Die Berufung der Klägerin gegen das Urteil des Sozialgerichts Dessau-Roßlau vom 8. September 2022 wird zurückgewiesen.
Kosten sind auch für das Berufungsverfahren nicht zu erstatten.
Die Revision wird nicht zugelassen.
Gründe:
I.
Der Rechtsstreit betrifft die Frage, ob die Klägerin einen Anspruch auf Rente wegen verminderter Erwerbsfähigkeit nach dem Sechsten Buch Sozialgesetzbuch (Gesetzliche Rentenversicherung - SGB VI) hat.
Die am ... 1964 geborene Klägerin gab nach ihren Angaben den erlernten Beruf des Agrotechnikers wegen der Pflege ihres Kindes auf. Ihr Versicherungsverlauf weist seit Einführung der sozialen Pflegeversicherung Beitragszeiten für eine Pflegetätigkeit aus. Mit Schreiben vom 1. Juni 2021 verwies die Klägerin gegenüber der Beklagten auf ihre Überlastung auf Grund der Pflege ihres Ehemannes mit dem anerkannten Pflegegrad 4.
Die Klägerin war als Verkaufshilfe, Tierpflegerin und Verkäuferin, zuletzt bis Juli 2019 für Backwaren, versicherungspflichtig beschäftigt. Nach ihrem Antrag bei der Beklagten auf Bewilligung einer Rente wegen Erwerbsminderung vom 14. August 2019 teilte die Klägerin dort am 18. März 2020 mit, ein Praktikum mit der Perspektive einer Festanstellung zu absolvieren, und legte im Folgenden den Arbeitsvertrag vom 10. Dezember 2019 über eine Tätigkeit als Aushilfe in der Produktion von Bruteiern (Absammeln vom Band und Verpackung) ab dem 1. Januar 2020 vor. Der Arbeitsvertrag wurde mit Wirkung ab dem 15. April 2020 von einer vereinbarten Arbeitszeit von 17 Stunden auf 60 bis 80 Stunden pro Monat geändert und zum August 2020 beendet. Vom 1. Juni bis zum 31. August 2021 war die Klägerin in der Hauswirtschaft einer Kinderbetreuungseinrichtung elf Stunden wöchentlich tätig.

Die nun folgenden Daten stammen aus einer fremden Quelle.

-- pv_equiv track=rewrite | github.com/gropaul/SqlPile | src/sql_analysis/execute_queries.py | mock_parameters
-- ===== SOURCE A (Python) =====
-- from typing import Tuple, List, Literal
-- from typing import List, Literal
-- from itertools import product
--
-- mock_values = {
--     'int': '42',
--     'float': '3.14',
--     'str': "'example'",
-- }
--
-- def mock_parameters(sql: str) -> List[str]:
--     count = sql.count('?')
--
--     if count == 0:
--         return [sql]
--
--     # Generate all possible combinations of mock values
--     options_per_param = [list(mock_values.values())] * count
--     combinations = product(*options_per_param)
--
--     # Interpolate each combination into the SQL string
--     queries = []
--     for combo in combinations:
--         query = sql
--         for value in combo:
--             query = query.replace('?', value, 1)
--         queries.append(query)
--
--     return queries
-- ===== SOURCE B (Python) =====
-- mock_values = {
--     'int': '42',
--     'float': '3.14',
--     'str': "'example'",
-- }
--
-- def mock_parameters(sql: str):
--     pre, sep, suf = sql.partition('?')
--     if not sep:
--         return [sql]
--     tails = mock_parameters(suf)
--     return [pre + v + t for v in mock_values.values() for t in tails]
-- ===== Notes on version B (the rewrite author's own statement) =====
-- stated objective: simpler
-- what changed: Replaced counting placeholders and enumerating itertools.product tuples followed by repeated one-at-a-time str.replace with a direct recursion: partition at the first placeholder, recurse on the suffix, and prepend prefix+value for each mock value.
import Mathlib
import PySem

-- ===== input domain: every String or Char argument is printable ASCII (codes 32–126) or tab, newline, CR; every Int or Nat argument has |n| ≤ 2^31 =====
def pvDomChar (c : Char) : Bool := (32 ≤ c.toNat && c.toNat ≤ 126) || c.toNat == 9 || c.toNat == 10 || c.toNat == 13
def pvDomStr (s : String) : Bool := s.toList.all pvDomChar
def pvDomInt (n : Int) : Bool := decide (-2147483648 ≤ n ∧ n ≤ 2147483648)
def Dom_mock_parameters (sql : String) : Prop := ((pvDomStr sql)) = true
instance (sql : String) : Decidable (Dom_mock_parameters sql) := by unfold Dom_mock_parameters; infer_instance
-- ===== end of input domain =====

-- B recurses on the suffix after the first '?' instead of enumerating itertools.product; objective: simpler.

-- mock_values.values(), as lists of chars
def pvVals : List (List Char) := ["42".toList, "3.14".toList, "'example'".toList]

-- ===== PORT A =====
-- query.replace('?', v, 1): replace the first '?' (exact on all inputs)
def replFirst (cs : List Char) (v : List Char) : List Char :=
  match cs with
  | [] => []
  | c :: rest => if c = '?' then v ++ rest else c :: replFirst rest v

-- itertools.product(*([vals] * n)): all n-tuples, first coordinate slowest (exact)
def prodN : Nat → List (List (List Char))
  | 0 => [[]]
  | n + 1 => pvVals.flatMap (fun v => (prodN n).map (fun c => v :: c))

def mock_parameters (sql : String) : List String :=
  let cs := sql.toList
  let count := cs.count '?'          -- sql.count('?'), single char: exact
  if count = 0 then [sql]
  else (prodN count).map (fun combo => String.ofList (combo.foldl replFirst cs))

-- ===== PORT B =====
-- sql.partition('?') over chars: (prefix, none) if no '?', else (prefix, some suffix)
def splitQ : List Char → List Char × Option (List Char)
  | [] => ([], none)
  | c :: rest =>
      if c = '?' then ([], some rest)
      else
        let (p, s) := splitQ rest
        (c :: p, s)

theorem splitQ_some_length : ∀ (cs p suf : List Char), splitQ cs = (p, some suf) → suf.length < cs.length := by
  intro cs
  induction cs with
  | nil => intro p suf h; simp [splitQ] at h
  | cons c rest ih =>
      intro p suf h
      by_cases hc : c = '?'
      · simp [splitQ, hc] at h
        simp [h.2]
      · simp [splitQ, hc] at h
        have := ih (splitQ rest).1 suf
        have h2 : splitQ rest = ((splitQ rest).1, some suf) := by
          rcases h with ⟨h1, h2⟩
          rw [← h2]
        have := this h2
        simp; omega

def altGo (cs : List Char) : List (List Char) :=
  match h : splitQ cs with
  | (_, none) => [cs]
  | (p, some suf) => pvVals.flatMap (fun v => (altGo suf).map (fun t => p ++ v ++ t))
termination_by cs.length
decreasing_by exact splitQ_some_length cs _ suf h

def mock_parameters_alt (sql : String) : List String :=
  (altGo sql.toList).map String.ofList

-- ===== PRECONDITION & SPEC =====
def Spec_mock_parameters (sql : String) (out : List String) : Prop := out = mock_parameters_alt sql
instance (sql : String) (out : List String) : Decidable (Spec_mock_parameters sql out) := by unfold Spec_mock_parameters; infer_instance

-- ===== CLAIM (what is proved, stated in full; the proofs are below) =====
def Claim_equal_mock_parameters : Prop := ∀ (sql : String), Dom_mock_parameters sql → Spec_mock_parameters sql (mock_parameters sql)

-- ===== LEMMAS AND PROOFS =====

theorem splitQ_none (cs : List Char) (p : List Char) (h : splitQ cs = (p, none)) :
    p = cs ∧ cs.count '?' = 0 := by
  induction cs generalizing p with
  | nil => simp [splitQ] at h; simp [h]
  | cons c rest ih =>
      by_cases hc : c = '?'
      · simp [splitQ, hc] at h
      · simp [splitQ, hc] at h
        rcases h with ⟨h1, h2⟩
        have h3 : splitQ rest = ((splitQ rest).1, none) := by rw [← h2]
        have := ih _ h3
        constructor
        · rw [← h1, this.1]
        · simp [this.2, hc]

theorem splitQ_some (cs : List Char) (p suf : List Char) (h : splitQ cs = (p, some suf)) :
    cs = p ++ '?' :: suf ∧ p.count '?' = 0 := by
  induction cs generalizing p suf with
  | nil => simp [splitQ] at h
  | cons c rest ih =>
      by_cases hc : c = '?'
      · simp [splitQ, hc] at h
        simp [h.1, h.2, hc]
      · simp [splitQ, hc] at h
        rcases h with ⟨h1, h2⟩
        have h3 : splitQ rest = ((splitQ rest).1, some suf) := by rw [← h2]
        have := ih _ _ h3
        constructor
        · rw [← h1]
          conv_lhs => rw [this.1]
          simp
        · rw [← h1]; simp [this.2, hc]

theorem replFirst_append (q rest v : List Char) (h : q.count '?' = 0) :
    replFirst (q ++ rest) v = q ++ replFirst rest v := by
  induction q with
  | nil => simp
  | cons c q' ih =>
      simp [List.count_cons] at h
      have hc : c ≠ '?' := by
        intro hcq; simp [hcq] at h
      simp [replFirst, hc, ih h.1]

theorem replFirst_hit (p suf v : List Char) (h : p.count '?' = 0) :
    replFirst (p ++ '?' :: suf) v = p ++ v ++ suf := by
  rw [replFirst_append _ _ _ h]
  simp [replFirst]

theorem foldl_replFirst_prefix (combo : List (List Char)) (q rest : List Char) (h : q.count '?' = 0) :
    combo.foldl replFirst (q ++ rest) = q ++ combo.foldl replFirst rest := by
  induction combo generalizing rest with
  | nil => simp
  | cons v combo ih =>
      simp [List.foldl_cons, replFirst_append _ _ _ h, ih]

theorem pvVals_no_q : ∀ v ∈ pvVals, v.count '?' = 0 := by decide

theorem altGo_eq : ∀ (n : Nat) (cs : List Char), cs.length ≤ n →
    altGo cs = (prodN (cs.count '?')).map (fun combo => combo.foldl replFirst cs) := by
  intro n
  induction n with
  | zero =>
      intro cs hl
      have : cs = [] := by cases cs <;> simp_all
      subst this
      simp [altGo, splitQ, prodN]
  | succ n ih =>
      intro cs hl
      rw [altGo]
      split
      · next p h =>
          have := splitQ_none cs p h
          rw [this.2]
          simp [prodN]
      · next p suf h =>
          have hps := splitQ_some cs p suf h
          have hlen := splitQ_some_length cs p suf h
          have hsuf : altGo suf = (prodN (suf.count '?')).map (fun combo => combo.foldl replFirst suf) :=
            ih suf (by omega)
          have hcount : cs.count '?' = suf.count '?' + 1 := by
            rw [hps.1]; simp [List.count_append, hps.2]
          rw [hcount]
          simp only [prodN, List.map_flatMap, List.map_map]
          rw [hsuf]
          apply List.flatMap_congr
          intro v hv
          simp only [List.map_map]
          apply List.map_congr_left
          intro combo _
          simp only [Function.comp]
          rw [hps.1, List.foldl_cons, replFirst_hit _ _ _ hps.2]
          rw [show p ++ v ++ suf = (p ++ v) ++ suf by simp]
          rw [foldl_replFirst_prefix _ _ _
            (by simp [List.count_append, hps.2, pvVals_no_q v hv])]

-- ===== VERDICT (by name: the statement is the Claim_ definition above) =====
theorem mock_parameters_spec : Claim_equal_mock_parameters := by
  intro sql _
  unfold Spec_mock_parameters mock_parameters mock_parameters_alt
  rw [altGo_eq sql.toList.length sql.toList le_rfl]
  simp only [List.map_map]
  by_cases h : sql.toList.count '?' = 0
  · simp only [h, prodN, if_true, List.map_cons, List.map_nil, List.foldl_nil]
    exact congrArg (fun x => [x]) String.ofList_toList.symm
  · simp [h]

Die Beklagte lehnte den Rentenantrag unter Hinweis auf ein Leistungsvermögen der Klägerin von mindestens sechs Stunden täglich im Rahmen einer Fünf-Tage-Woche ab (Bescheid vom 12. Mai 2021 in der Gestalt des Widerspruchsbescheides vom 3. Januar 2022). Die Beklagte stützte sich hierbei im Wesentlichen auf das Gutachten der Fachärztin für Neurologie/Psychiatrie/Psychotherapie Dr. S. vom 5./8. März 2021, in dem unter Angabe der Diagnosen depressive Störung, leichtgradig in Teilremission, und klassische Migräne ein Leistungsvermögen der Klägerin in körperlich leichten und intellektuell einfachen Arbeiten auf dem allgemeinen Arbeitsmarkt in Tagschicht von sechs Stunden und mehr täglich festgestellt wurde. Zu vermeiden seien Arbeiten unter Zeitdruck, im Akkord und in Nachtschicht.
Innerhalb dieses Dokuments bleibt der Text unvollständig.